除了抽着烟看戏一般的洪哥,站着的只有一个光头汉子,长得凶神恶煞,众马仔上前的时候,他并没有动手。
陈安然打量他一番,笑道:“你就是那个雀爷的眼线?”
“是。”光头摸了摸头,摆了功夫架子,朝陈安然勾了勾手。
“你不怕死?”陈安然笑了,看这个人的站的桩明显习武有些年头了。
“怕,但一些事儿,即便是怕,也要做。”光头笑着摸了摸头,毕竟他欠雀爷一条命。
“好。”陈安然收刀归鞘,学着光头汉子,摆了个散打的拳架,他从小习武,学了许多功夫散手,拳拳到肉的打法,他还没怕过谁。
光头汉子大步流星上前,陈安然走的却是咏春里的小步,二人刚一照面,便是拳拳到肉的打法。
光头汉子拳法凶猛,走的是大合大开的路子,陈安然拳法诡异多变,一会儿是象形拳的散手,一会儿又是咏春里的快拳,时不时的还给他来两下太极借力打力。
光头感觉自己憋屈的有些厉害,这小子看着才特么十八岁左右,功夫底子扎实的不可能。
更不可能的是,他怎么把这么多驳杂的功夫糅合一起,奇了他娘的怪。
不一会儿这汉子打的是越来越心惊肉跳,跟这小子过招才多长时间的功夫,他刚才施展的拳法竟然有了自己拳法的影子。
“碰。”的一声,汉子被陈安然击倒在地,陈安然得理不饶人,一脚踩住他的右手,照着光头的脸,就是一顿快拳。

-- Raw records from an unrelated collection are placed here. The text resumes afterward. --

-- pv_equiv track=rewrite | github.com/GOOHARY/partical-exam | dfa_contains_101.py | dfa_contains_101
-- ===== SOURCE A (Python) =====
-- def dfa_contains_101(binary_string):
--     state = 0
--     for bit in binary_string:
--         if state == 0:
--             state = 1 if bit == '1' else 0
--         elif state == 1:
--             state = 2 if bit == '0' else 1
--         elif state == 2:
--             state = 3 if bit == '1' else 0
--         elif state == 3:
--             state = 3  # once accepted, remain in accepting state
--     return state == 3
-- ===== SOURCE B (Python) =====
-- def dfa_contains_101(binary_string):
--     return '101' in binary_string
-- ===== Notes on version B (the rewrite author's own statement) =====
-- stated objective: idiomatic
-- what changed: Replaces the explicit per-character DFA state loop with a single built-in substring membership test '101' in s.
-- intended difference: On strings containing a non-binary character in a '1<non-zeros>01' pattern without a literal '101' substring (e.g. '1_01'), A's else-branches keep it in state 1 and it wrongly returns True although the string does not contain '101'; B returns False, the intended answer for a '101'-containment check. — e.g. on dfa_contains_101("1_01"): A returns true, B returns false
import Mathlib
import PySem

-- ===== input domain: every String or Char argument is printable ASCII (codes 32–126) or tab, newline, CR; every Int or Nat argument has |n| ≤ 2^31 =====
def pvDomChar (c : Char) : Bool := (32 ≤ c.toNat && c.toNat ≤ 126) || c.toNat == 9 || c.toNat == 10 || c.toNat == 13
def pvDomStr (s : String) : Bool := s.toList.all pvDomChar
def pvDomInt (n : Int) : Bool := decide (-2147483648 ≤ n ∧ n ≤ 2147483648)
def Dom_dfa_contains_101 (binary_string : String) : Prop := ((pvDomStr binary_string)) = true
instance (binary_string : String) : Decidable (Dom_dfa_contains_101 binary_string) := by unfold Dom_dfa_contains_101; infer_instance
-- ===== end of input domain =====

-- B replaces A's explicit DFA state loop with a single built-in substring test ('101' in s);
-- on non-binary strings matching 1[^0]*01 without a literal '101' A wrongly returns True, B returns False (see D_ below).

-- ===== PORT A =====
def pvStep (state : Int) (bit : Char) : Int :=
  if state = 0 then (if bit = '1' then 1 else 0)
  else if state = 1 then (if bit = '0' then 2 else 1)
  else if state = 2 then (if bit = '1' then 3 else 0)
  else if state = 3 then 3
  else state

def dfa_contains_101 (binary_string : String) : Bool :=
  decide (binary_string.toList.foldl pvStep 0 = 3)

-- ===== PORT B =====
def dfa_contains_101_alt (binary_string : String) : Bool :=
  PySem.Str.isIn "101" binary_string

-- ===== PRECONDITION & SPEC =====
-- a '1' followed (to the stated bound) only by non-'0' characters
def pvSeen1 (l : List Char) : Prop :=
  ∃ i < l.length, l[i]? = some '1' ∧ ∀ k < l.length, i < k → l[k]? ≠ some '0'

-- ends in '0' preceded by a '1' with no '0' in between (the DFA's "state 2" shape)
def pvSeen10 (l : List Char) : Prop :=
  l.getLast? = some '0' ∧ pvSeen1 l.dropLast

-- the string matches 1[^0]*01 somewhere
def pvPat (l : List Char) : Prop :=
  ∃ j < l.length, l[j]? = some '1' ∧ pvSeen10 (l.take j)

-- On strings containing a non-binary character inside a 1[^0]*01 pattern but no literal '101'
-- substring (e.g. "1_01"), A's else-branches keep it in state 1 and it wrongly returns True;
-- B returns False, the intended answer for a '101'-containment check.
def D_dfa_contains_101 (binary_string : String) : Prop :=
  pvPat binary_string.toList ∧ ¬ (['1', '0', '1'] <:+: binary_string.toList)


-- ===== decision procedure for D_ (used only by its Decidable instance below) =====
-- one-pass Boolean check for pvPat: lb = last binary character strictly before the
-- previous character, p = the previous character; a pattern completes at a '1'
-- immediately preceded by '0' whose preceding binary character is '1'
def pvPatB (lb p : Option Char) : List Char → Bool
  | [] => false
  | c :: rest =>
    (decide (c = '1') && decide (p = some '0') && decide (lb = some '1')) ||
      pvPatB (if p = some '0' ∨ p = some '1' then p else lb) (some c) rest

-- one-pass Boolean check for a literal "101" substring
def pvSubB : List Char → Bool
  | [] => false
  | c :: rest =>
    (decide (c = '1') &&
      (match rest with | d :: e :: _ => decide (d = '0') && decide (e = '1') | _ => false)) ||
      pvSubB rest

-- the DFA state determined by the scanner's (lb, p) bookkeeping (pre-acceptance)
def pvSt (lb p : Option Char) : Int :=
  if p = some '0' ∧ lb = some '1' then 2
  else if (if p = some '0' ∨ p = some '1' then p else lb) = some '1' then 1
  else 0

-- The one-directional DFA invariant: states stay in {0,1,2,3}, and each nonzero
-- state certifies the corresponding shape of the consumed input.
theorem pvInv (l : List Char) :
    (l.foldl pvStep 0 = 0 ∨ l.foldl pvStep 0 = 1 ∨ l.foldl pvStep 0 = 2 ∨ l.foldl pvStep 0 = 3) ∧
    (l.foldl pvStep 0 = 1 → pvSeen1 l) ∧
    (l.foldl pvStep 0 = 2 → pvSeen10 l) ∧
    (l.foldl pvStep 0 = 3 → pvPat l) := by
  induction l using List.reverseRecOn with
  | nil => simp [pvSeen1, pvSeen10, pvPat]
  | append_singleton l c ih =>
    obtain ⟨hrange, h1, h2, h3⟩ := ih
    have hfold : (l ++ [c]).foldl pvStep 0 = pvStep (l.foldl pvStep 0) c := by
      simp [List.foldl_append]
    rcases hrange with h0 | hst1 | hst2 | hst3
    · -- state 0
      rw [hfold, h0]
      by_cases hc : c = '1'
      · subst hc
        refine ⟨by simp [pvStep], fun _ => ?_, fun h => by simp [pvStep] at h, fun h => by simp [pvStep] at h⟩
        refine ⟨l.length, by simp, by simp, ?_⟩
        intro k hk hik
        simp at hk; omega
      · refine ⟨by simp [pvStep, hc], ?_, ?_, ?_⟩ <;> intro h <;> simp [pvStep, hc] at h
    · -- state 1
      rw [hfold, hst1]
      have hS1 := h1 hst1
      by_cases hc : c = '0'
      · subst hc
        refine ⟨by simp [pvStep], fun h => by simp [pvStep] at h, fun _ => ?_, fun h => by simp [pvStep] at h⟩
        exact ⟨by simp, by simpa using hS1⟩
      · refine ⟨by simp [pvStep, hc], fun _ => ?_, fun h => by simp [pvStep, hc] at h, fun h => by simp [pvStep, hc] at h⟩
        obtain ⟨i, hi, hv, h0s⟩ := hS1
        refine ⟨i, by simp; omega, by rw [List.getElem?_append_left hi]; exact hv, ?_⟩
        intro k hk hik
        simp at hk
        rcases Nat.lt_or_ge k l.length with hkl | hkl
        · rw [List.getElem?_append_left hkl]; exact h0s k hkl hik
        · have : k = l.length := by omega
          subst this
          simp
          exact hc
    · -- state 2
      rw [hfold, hst2]
      have hS2 := h2 hst2
      by_cases hc : c = '1'
      · subst hc
        refine ⟨by simp [pvStep], fun h => by simp [pvStep] at h, fun h => by simp [pvStep] at h, fun _ => ?_⟩
        refine ⟨l.length, by simp, by simp, ?_⟩
        simpa [List.take_left] using hS2
      · refine ⟨by simp [pvStep, hc], ?_, ?_, ?_⟩ <;> intro h <;> simp [pvStep, hc] at h
    · -- state 3
      rw [hfold, hst3]
      have hP := h3 hst3
      refine ⟨by simp [pvStep], fun h => by simp [pvStep] at h, fun h => by simp [pvStep] at h, fun _ => ?_⟩
      obtain ⟨j, hj, hv, hS⟩ := hP
      refine ⟨j, by simp; omega, by rw [List.getElem?_append_left hj]; exact hv, ?_⟩
      rwa [List.take_append_of_le_length (Nat.le_of_lt hj)]

-- in state 1, characters other than '0' leave the DFA in state 1
theorem pvRun1 (m : List Char) (h : ∀ c ∈ m, c ≠ '0') : m.foldl pvStep 1 = 1 := by
  induction m with
  | nil => rfl
  | cons c m ih =>
    have hc : c ≠ '0' := h c (List.mem_cons_self ..)
    have := ih (fun d hd => h d (List.mem_cons_of_mem _ hd))
    simpa [pvStep, hc] using this

theorem pvStep3_absorb (t : List Char) : t.foldl pvStep 3 = 3 := by
  induction t with
  | nil => rfl
  | cons c t ih => simpa [pvStep] using ih

-- the converse direction: any 1[^0]*01 pattern drives the DFA into state 3
theorem pvPat_accept (l : List Char) (h : pvPat l) : l.foldl pvStep 0 = 3 := by
  obtain ⟨j, hj, hv, hlast, i, hi, hv1, h0⟩ := h
  obtain ⟨hjlt, hje⟩ := List.getElem?_eq_some_iff.mp hv
  obtain ⟨hilt, hie⟩ := List.getElem?_eq_some_iff.mp hv1
  -- decompose l = u ++ '1' :: (m ++ '0' :: '1' :: r)
  set t : List Char := (l.take j).dropLast with ht
  set u : List Char := t.take i with hu
  set m : List Char := t.drop (i + 1) with hm
  set r : List Char := l.drop (j + 1) with hr
  have hne : l.take j ≠ [] := by
    intro he; rw [he] at hlast; simp at hlast
  have hsplit2 : t ++ ['0'] = l.take j := by
    have := List.dropLast_append_getLast hne
    rwa [show (l.take j).getLast hne = '0' from by
      have h2 := List.getLast?_eq_some_getLast (l := l.take j) hne
      rw [hlast] at h2; exact (Option.some_inj.mp h2).symm] at this
  have hsplit3 : u ++ '1' :: m = t := by
    rw [hu, hm]
    rw [show ('1' : Char) = t[i] from hie.symm]
    rw [List.getElem_cons_drop, List.take_append_drop]
  have hsplit1 : l.take j ++ '1' :: r = l := by
    rw [hr, show ('1' : Char) = l[j] from hje.symm]
    rw [List.getElem_cons_drop, List.take_append_drop]
  have hmem : ∀ c ∈ m, c ≠ '0' := by
    intro c hc
    obtain ⟨k, hk, hke⟩ := List.mem_iff_getElem.mp hc
    have hb : i + 1 + k < t.length := by
      have hk' := hk; rw [hm] at hk'; simp at hk'; omega
    have hms : m[k]? = some c := by rw [List.getElem?_eq_getElem hk, hke]
    have hts : t[i + 1 + k]? = some c := by
      rw [hm] at hms; rwa [List.getElem?_drop] at hms
    intro he
    exact h0 (i + 1 + k) hb (by omega) (by rw [hts, he])
  rw [← hsplit1, ← hsplit2, ← hsplit3]
  have hs := (pvInv u).1
  simp only [List.append_assoc, List.cons_append, List.foldl_append, List.foldl_cons,
    List.nil_append]
  rcases hs with h | h | h | h <;> rw [h]
  · rw [show pvStep 0 '1' = 1 from by simp [pvStep], pvRun1 m hmem,
      show pvStep 1 '0' = 2 from by simp [pvStep], show pvStep 2 '1' = 3 from by simp [pvStep],
      pvStep3_absorb]
  · rw [show pvStep 1 '1' = 1 from by simp [pvStep], pvRun1 m hmem,
      show pvStep 1 '0' = 2 from by simp [pvStep], show pvStep 2 '1' = 3 from by simp [pvStep],
      pvStep3_absorb]
  · rw [show pvStep 2 '1' = 3 from by simp [pvStep], pvStep3_absorb,
      show pvStep 3 '0' = 3 from by simp [pvStep], show pvStep 3 '1' = 3 from by simp [pvStep],
      pvStep3_absorb]
  · rw [show pvStep 3 '1' = 3 from by simp [pvStep], pvStep3_absorb,
      show pvStep 3 '0' = 3 from by simp [pvStep], show pvStep 3 '1' = 3 from by simp [pvStep],
      pvStep3_absorb]


theorem pvStep_pvSt (c : Char) (lb p : Option Char)
    (h : ¬(c = '1' ∧ p = some '0' ∧ lb = some '1')) :
    pvStep (pvSt lb p) c = pvSt (if p = some '0' ∨ p = some '1' then p else lb) (some c) := by
  by_cases hp0 : p = some '0' <;> by_cases hp1 : p = some '1' <;>
    by_cases hlb : lb = some '1' <;> by_cases hc1 : c = '1' <;> by_cases hc0 : c = '0' <;>
    simp_all [pvSt, pvStep]

theorem pvPatB_iff (rest : List Char) : ∀ (lb p : Option Char),
    (pvPatB lb p rest = true ↔ rest.foldl pvStep (pvSt lb p) = 3) := by
  induction rest with
  | nil =>
    intro lb p
    simp only [pvPatB, List.foldl_nil, Bool.false_eq_true, false_iff]
    unfold pvSt; split_ifs <;> omega
  | cons c rest ih =>
    intro lb p
    by_cases hd : c = '1' ∧ p = some '0' ∧ lb = some '1'
    · obtain ⟨hc, hp, hlb⟩ := hd
      subst hc; subst hp; subst hlb
      simp only [pvPatB, List.foldl_cons]
      rw [show pvSt (some '1') (some '0') = 2 from by decide,
        show pvStep 2 '1' = 3 from by decide, pvStep3_absorb]
      simp
    · rw [show (c :: rest).foldl pvStep (pvSt lb p) =
          rest.foldl pvStep (pvSt (if p = some '0' ∨ p = some '1' then p else lb) (some c)) from by
        rw [List.foldl_cons, pvStep_pvSt c lb p hd]]
      rw [← ih]
      simp only [pvPatB, Bool.or_eq_true, Bool.and_eq_true, decide_eq_true_eq]
      constructor
      · rintro (⟨⟨h1, h2⟩, h3⟩ | h)
        · exact absurd ⟨h1, h2, h3⟩ hd
        · exact h
      · exact Or.inr

theorem pvPatB_pat (l : List Char) : pvPatB none none l = true ↔ pvPat l := by
  rw [pvPatB_iff l none none, show pvSt none none = 0 from by decide]
  exact ⟨(pvInv l).2.2.2, pvPat_accept l⟩

theorem pvSubB_iff (l : List Char) : pvSubB l = true ↔ ['1', '0', '1'] <:+: l := by
  induction l with
  | nil => simp [pvSubB]
  | cons c rest ih =>
    rw [List.infix_cons_iff, ← ih]
    cases rest with
    | nil => simp [pvSubB, List.cons_prefix_cons]
    | cons d r2 =>
      cases r2 with
      | nil => simp [pvSubB, List.cons_prefix_cons]
      | cons e r3 =>
        simp only [pvSubB, Bool.or_eq_true, Bool.and_eq_true, decide_eq_true_eq,
          List.cons_prefix_cons, List.nil_prefix, and_true]
        constructor
        · rintro (⟨h1, h2, h3⟩ | h)
          · exact Or.inl ⟨h1.symm, h2.symm, h3.symm⟩
          · exact Or.inr h
        · rintro (⟨h1, h2, h3⟩ | h)
          · exact Or.inl ⟨h1.symm, h2.symm, h3.symm⟩
          · exact Or.inr h

instance (binary_string : String) : Decidable (D_dfa_contains_101 binary_string) :=
  decidable_of_iff (pvPatB none none binary_string.toList = true ∧
      ¬ pvSubB binary_string.toList = true)
    (by unfold D_dfa_contains_101
        exact and_congr (pvPatB_pat _) (not_congr (pvSubB_iff _)))

def Spec_dfa_contains_101 (binary_string : String) (out : Bool) : Prop :=
  ¬ D_dfa_contains_101 binary_string → out = dfa_contains_101_alt binary_string
instance (binary_string : String) (out : Bool) : Decidable (Spec_dfa_contains_101 binary_string out) := by unfold Spec_dfa_contains_101; infer_instance

def pvDiffWitness_dfa_contains_101 : String := "1_01"
def pvDiffWitnessOut_dfa_contains_101 : Bool × Bool := (true, false)

-- ===== CLAIM (what is proved, stated in full; the proofs are below) =====
def Claim_unchanged_dfa_contains_101 : Prop := ∀ (binary_string : String), Dom_dfa_contains_101 binary_string → Spec_dfa_contains_101 binary_string (dfa_contains_101 binary_string)
def Claim_exact_dfa_contains_101 : Prop := ∀ (binary_string : String), Dom_dfa_contains_101 binary_string → D_dfa_contains_101 binary_string → dfa_contains_101 binary_string ≠ dfa_contains_101_alt binary_string
def Claim_changed_dfa_contains_101 : Prop := Dom_dfa_contains_101 (pvDiffWitness_dfa_contains_101) ∧ D_dfa_contains_101 (pvDiffWitness_dfa_contains_101) ∧ dfa_contains_101 (pvDiffWitness_dfa_contains_101) = pvDiffWitnessOut_dfa_contains_101.1 ∧ dfa_contains_101_alt (pvDiffWitness_dfa_contains_101) = pvDiffWitnessOut_dfa_contains_101.2 ∧ pvDiffWitnessOut_dfa_contains_101.1 ≠ pvDiffWitnessOut_dfa_contains_101.2

-- ===== LEMMAS AND PROOFS =====

-- lemma used only by the verdict below
theorem pvInfix_accept (l : List Char) (h : ['1', '0', '1'] <:+: l) :
    l.foldl pvStep 0 = 3 := by
  obtain ⟨s, t, hst⟩ := h
  subst hst
  have hs := (pvInv s).1
  rw [List.foldl_append]
  rcases hs with h | h | h | h <;> rw [List.foldl_append, h] <;>
    simpa [pvStep] using pvStep3_absorb t


-- ===== VERDICT (by name: the statement is the Claim_ definition above) =====
theorem dfa_contains_101_spec : Claim_unchanged_dfa_contains_101 := by
  intro s _ hD
  unfold dfa_contains_101 dfa_contains_101_alt
  by_cases h : ['1', '0', '1'] <:+: s.toList
  · have hA := pvInfix_accept s.toList h
    simp only [hA, decide_true]
    exact ((PySem.Str.isIn_iff_infix "101" s).mpr h).symm
  · have hA : s.toList.foldl pvStep 0 ≠ 3 := by
      intro h3
      exact hD ⟨(pvInv s.toList).2.2.2 h3, h⟩
    simp only [hA, decide_false]
    symm
    rw [Bool.eq_false_iff]
    intro hc
    exact h ((PySem.Str.isIn_iff_infix "101" s).mp hc)

theorem dfa_contains_101_changed : Claim_changed_dfa_contains_101 := by
  unfold Claim_changed_dfa_contains_101; decide

theorem dfa_contains_101_tight : Claim_exact_dfa_contains_101 := by
  intro s _ hD
  obtain ⟨hp, hni⟩ := hD
  unfold dfa_contains_101 dfa_contains_101_alt
  have hA := pvPat_accept s.toList hp
  intro heq
  rw [show (decide (s.toList.foldl pvStep 0 = 3)) = true from by simp [hA]] at heq
  exact hni ((PySem.Str.isIn_iff_infix "101" s).mp heq.symm)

起初汉子还能反抗几下,后来直接被陈安然打的昏死过去。
“有点功夫。”陈安然拍拍手,看着脸都快成猪头的汉子,对洪哥说:“能告诉我雀爷的下落了?”
最终,洪哥给了雀爷打了电话,通了以后陈安然接过手机直接骂了一顿:“曹尼玛的老不死的东西,叶家姐妹以后老子看着,你敢动他们一下,老子把你老巢端了。”
陈安然直接挂了电话,揣在兜里等雀爷打过来。
洪哥目瞪口呆,这小子是真的吊,他知道雀爷是谁吗?
嘟嘟嘟,手机响起,陈安然接起电话,都不等那边开口,直接骂了一顿:“曹尼玛的狗东西,报点,老子非得弄死。”然后挂了电话。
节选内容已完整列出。